HOW TO COMPLETE THIS TASK ▸
Give back an exact copy of the lines in the records below, from the line that has "diamonds_collected = 0" through the line that has "wipe(board), wipe(diamonds), collected", and nothing besides.

==*==

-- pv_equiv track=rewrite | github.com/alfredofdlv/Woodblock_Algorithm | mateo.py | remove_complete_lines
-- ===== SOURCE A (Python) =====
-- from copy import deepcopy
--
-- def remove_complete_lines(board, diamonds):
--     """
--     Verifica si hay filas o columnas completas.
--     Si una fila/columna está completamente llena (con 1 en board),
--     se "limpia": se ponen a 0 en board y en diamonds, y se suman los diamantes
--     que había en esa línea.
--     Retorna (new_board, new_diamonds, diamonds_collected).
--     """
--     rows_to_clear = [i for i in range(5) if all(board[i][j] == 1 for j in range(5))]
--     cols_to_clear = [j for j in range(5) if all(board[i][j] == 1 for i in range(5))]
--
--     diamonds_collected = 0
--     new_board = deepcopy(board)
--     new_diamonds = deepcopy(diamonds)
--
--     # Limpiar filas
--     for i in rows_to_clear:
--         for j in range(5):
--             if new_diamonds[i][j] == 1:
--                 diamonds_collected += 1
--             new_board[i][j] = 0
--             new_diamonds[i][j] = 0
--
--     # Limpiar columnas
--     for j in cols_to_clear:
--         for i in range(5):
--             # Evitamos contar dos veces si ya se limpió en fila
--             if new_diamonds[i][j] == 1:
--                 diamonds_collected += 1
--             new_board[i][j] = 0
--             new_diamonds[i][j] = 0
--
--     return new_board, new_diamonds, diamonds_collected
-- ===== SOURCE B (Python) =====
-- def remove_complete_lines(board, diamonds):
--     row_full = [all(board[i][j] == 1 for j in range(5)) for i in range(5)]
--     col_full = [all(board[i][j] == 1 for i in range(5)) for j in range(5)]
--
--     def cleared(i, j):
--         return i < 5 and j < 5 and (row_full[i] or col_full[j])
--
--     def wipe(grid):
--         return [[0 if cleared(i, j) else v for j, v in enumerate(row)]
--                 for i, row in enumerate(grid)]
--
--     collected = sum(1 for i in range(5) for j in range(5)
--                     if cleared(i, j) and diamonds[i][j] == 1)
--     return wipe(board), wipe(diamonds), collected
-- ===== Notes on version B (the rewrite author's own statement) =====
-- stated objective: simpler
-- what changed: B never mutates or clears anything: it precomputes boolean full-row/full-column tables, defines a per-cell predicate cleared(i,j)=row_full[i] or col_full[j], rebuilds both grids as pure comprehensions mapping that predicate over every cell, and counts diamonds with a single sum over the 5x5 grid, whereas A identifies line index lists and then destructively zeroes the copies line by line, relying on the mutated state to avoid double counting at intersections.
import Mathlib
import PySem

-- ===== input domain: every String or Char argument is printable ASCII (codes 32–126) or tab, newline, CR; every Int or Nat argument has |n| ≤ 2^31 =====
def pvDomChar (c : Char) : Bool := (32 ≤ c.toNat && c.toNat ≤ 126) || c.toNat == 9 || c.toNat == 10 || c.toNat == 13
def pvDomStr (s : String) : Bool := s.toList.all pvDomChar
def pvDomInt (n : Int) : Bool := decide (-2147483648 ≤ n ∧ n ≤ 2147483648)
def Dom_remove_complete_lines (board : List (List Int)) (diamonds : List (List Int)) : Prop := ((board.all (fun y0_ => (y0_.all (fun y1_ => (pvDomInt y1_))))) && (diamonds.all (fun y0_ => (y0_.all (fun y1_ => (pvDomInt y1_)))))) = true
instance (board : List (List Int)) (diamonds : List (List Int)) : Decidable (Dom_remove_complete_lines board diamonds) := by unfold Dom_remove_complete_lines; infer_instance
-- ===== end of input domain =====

==*==

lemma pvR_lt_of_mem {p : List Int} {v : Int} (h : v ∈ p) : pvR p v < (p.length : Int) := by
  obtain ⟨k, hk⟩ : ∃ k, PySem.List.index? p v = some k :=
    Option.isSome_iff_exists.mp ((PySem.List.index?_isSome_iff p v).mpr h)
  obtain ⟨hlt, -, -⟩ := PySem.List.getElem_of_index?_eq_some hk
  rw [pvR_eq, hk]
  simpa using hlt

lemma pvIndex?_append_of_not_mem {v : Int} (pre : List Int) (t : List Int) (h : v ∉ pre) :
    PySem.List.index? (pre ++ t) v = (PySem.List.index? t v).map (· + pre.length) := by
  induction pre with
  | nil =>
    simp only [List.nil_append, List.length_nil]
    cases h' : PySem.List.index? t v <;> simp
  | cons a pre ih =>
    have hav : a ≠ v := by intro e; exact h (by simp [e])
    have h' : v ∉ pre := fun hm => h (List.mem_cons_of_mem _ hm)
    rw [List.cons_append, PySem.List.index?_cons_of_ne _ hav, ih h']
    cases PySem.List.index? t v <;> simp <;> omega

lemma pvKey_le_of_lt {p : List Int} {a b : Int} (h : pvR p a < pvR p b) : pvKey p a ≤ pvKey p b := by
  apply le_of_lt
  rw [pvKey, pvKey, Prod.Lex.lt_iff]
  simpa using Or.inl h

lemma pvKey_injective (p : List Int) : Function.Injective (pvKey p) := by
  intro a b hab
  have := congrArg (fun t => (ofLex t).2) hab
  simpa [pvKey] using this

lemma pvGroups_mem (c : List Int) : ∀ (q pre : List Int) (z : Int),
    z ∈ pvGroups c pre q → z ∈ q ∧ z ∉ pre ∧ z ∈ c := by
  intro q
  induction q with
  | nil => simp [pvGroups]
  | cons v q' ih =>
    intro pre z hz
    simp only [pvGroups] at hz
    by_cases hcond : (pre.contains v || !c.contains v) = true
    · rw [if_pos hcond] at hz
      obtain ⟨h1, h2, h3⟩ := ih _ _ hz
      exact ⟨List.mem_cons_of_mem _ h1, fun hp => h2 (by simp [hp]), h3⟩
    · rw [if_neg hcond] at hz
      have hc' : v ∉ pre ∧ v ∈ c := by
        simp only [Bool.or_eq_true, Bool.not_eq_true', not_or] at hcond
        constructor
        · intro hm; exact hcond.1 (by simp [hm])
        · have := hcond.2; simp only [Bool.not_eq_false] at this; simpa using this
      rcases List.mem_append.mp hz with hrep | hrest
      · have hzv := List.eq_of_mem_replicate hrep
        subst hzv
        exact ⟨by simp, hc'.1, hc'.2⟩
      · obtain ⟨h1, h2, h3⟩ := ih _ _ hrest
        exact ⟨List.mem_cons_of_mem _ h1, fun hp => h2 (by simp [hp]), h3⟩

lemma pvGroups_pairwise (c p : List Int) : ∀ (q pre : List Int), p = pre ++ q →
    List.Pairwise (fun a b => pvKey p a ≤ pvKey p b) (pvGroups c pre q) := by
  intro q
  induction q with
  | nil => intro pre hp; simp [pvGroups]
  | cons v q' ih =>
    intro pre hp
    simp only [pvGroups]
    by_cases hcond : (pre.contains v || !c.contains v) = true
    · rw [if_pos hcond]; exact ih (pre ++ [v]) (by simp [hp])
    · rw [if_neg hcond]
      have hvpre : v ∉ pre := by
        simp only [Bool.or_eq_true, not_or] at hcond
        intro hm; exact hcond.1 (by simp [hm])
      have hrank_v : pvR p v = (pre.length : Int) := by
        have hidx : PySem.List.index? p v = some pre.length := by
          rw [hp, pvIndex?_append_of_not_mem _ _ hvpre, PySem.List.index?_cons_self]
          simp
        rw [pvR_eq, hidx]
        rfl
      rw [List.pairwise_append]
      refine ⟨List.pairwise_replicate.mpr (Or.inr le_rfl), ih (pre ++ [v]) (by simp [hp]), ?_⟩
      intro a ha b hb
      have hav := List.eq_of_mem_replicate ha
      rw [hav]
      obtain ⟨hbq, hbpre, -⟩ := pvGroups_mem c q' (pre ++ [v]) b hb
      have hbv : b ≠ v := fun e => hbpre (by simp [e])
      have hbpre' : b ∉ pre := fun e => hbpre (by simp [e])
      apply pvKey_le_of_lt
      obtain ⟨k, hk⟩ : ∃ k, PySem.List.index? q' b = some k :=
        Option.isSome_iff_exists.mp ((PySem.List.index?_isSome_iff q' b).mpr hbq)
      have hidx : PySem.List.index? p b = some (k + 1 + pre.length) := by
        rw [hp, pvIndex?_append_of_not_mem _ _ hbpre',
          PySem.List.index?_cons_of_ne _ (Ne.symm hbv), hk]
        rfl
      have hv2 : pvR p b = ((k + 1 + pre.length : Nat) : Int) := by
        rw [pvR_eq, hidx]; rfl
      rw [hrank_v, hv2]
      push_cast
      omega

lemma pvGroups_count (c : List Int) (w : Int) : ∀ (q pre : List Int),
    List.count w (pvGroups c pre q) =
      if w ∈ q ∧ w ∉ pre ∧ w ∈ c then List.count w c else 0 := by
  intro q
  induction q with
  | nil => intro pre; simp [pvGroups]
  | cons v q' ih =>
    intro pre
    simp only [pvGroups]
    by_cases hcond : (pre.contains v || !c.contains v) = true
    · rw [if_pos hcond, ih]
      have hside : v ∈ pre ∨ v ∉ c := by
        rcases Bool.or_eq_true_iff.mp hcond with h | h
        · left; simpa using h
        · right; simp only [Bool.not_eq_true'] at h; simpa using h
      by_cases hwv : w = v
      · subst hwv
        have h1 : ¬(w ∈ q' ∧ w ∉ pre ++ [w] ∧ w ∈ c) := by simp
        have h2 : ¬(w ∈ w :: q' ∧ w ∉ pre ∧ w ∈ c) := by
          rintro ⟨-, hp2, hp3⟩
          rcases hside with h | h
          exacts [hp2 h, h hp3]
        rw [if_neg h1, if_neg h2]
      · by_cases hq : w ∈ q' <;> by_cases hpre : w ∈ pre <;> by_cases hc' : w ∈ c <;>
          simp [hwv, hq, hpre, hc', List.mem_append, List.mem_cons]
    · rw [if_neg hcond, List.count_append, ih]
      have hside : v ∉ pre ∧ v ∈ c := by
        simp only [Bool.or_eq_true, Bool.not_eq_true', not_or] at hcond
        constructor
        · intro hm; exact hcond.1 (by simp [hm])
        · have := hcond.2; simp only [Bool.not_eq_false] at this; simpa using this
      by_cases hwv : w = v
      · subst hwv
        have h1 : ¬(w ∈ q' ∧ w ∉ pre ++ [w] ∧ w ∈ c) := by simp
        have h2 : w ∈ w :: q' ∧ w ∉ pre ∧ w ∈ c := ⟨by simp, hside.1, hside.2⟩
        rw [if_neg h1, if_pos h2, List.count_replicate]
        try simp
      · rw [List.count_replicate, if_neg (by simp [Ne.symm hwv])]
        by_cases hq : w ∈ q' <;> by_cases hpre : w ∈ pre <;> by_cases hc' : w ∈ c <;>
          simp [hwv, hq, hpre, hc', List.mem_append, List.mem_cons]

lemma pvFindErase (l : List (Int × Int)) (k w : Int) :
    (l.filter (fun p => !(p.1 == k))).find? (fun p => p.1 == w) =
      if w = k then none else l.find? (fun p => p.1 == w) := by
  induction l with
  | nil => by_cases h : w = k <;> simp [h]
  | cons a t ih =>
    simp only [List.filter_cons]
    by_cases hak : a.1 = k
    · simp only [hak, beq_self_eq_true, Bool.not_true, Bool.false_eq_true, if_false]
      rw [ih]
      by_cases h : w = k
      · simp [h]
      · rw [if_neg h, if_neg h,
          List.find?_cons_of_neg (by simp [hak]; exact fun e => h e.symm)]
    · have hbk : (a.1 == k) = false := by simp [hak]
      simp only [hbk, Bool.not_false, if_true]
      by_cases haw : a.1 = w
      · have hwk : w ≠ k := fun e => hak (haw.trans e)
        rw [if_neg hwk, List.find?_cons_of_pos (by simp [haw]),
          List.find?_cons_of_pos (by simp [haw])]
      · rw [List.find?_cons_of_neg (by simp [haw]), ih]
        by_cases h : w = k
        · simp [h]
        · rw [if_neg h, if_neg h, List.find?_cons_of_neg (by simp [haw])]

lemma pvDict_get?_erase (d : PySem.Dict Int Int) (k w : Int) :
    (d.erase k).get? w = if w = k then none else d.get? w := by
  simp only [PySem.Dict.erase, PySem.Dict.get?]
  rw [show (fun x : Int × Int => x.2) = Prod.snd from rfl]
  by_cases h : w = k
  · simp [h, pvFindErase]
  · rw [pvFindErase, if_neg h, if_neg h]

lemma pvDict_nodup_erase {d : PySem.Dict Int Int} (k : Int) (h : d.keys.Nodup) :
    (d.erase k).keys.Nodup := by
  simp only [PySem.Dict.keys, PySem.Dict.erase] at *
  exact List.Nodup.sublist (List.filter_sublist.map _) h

==*==

TASK RESPONSE ▸
--     diamonds_collected = 0
--     new_board = deepcopy(board)
--     new_diamonds = deepcopy(diamonds)
--
--     # Limpiar filas
--     for i in rows_to_clear:
--         for j in range(5):
--             if new_diamonds[i][j] == 1:
--                 diamonds_collected += 1
--             new_board[i][j] = 0
--             new_diamonds[i][j] = 0
--
--     # Limpiar columnas
--     for j in cols_to_clear:
--         for i in range(5):
--             # Evitamos contar dos veces si ya se limpió en fila
--             if new_diamonds[i][j] == 1:
--                 diamonds_collected += 1
--             new_board[i][j] = 0
--             new_diamonds[i][j] = 0
--
--     return new_board, new_diamonds, diamonds_collected
-- ===== SOURCE B (Python) =====
-- def remove_complete_lines(board, diamonds):
--     row_full = [all(board[i][j] == 1 for j in range(5)) for i in range(5)]
--     col_full = [all(board[i][j] == 1 for i in range(5)) for j in range(5)]
--
--     def cleared(i, j):
--         return i < 5 and j < 5 and (row_full[i] or col_full[j])
--
--     def wipe(grid):
--         return [[0 if cleared(i, j) else v for j, v in enumerate(row)]
--                 for i, row in enumerate(grid)]
--
--     collected = sum(1 for i in range(5) for j in range(5)
--                     if cleared(i, j) and diamonds[i][j] == 1)
--     return wipe(board), wipe(diamonds), collected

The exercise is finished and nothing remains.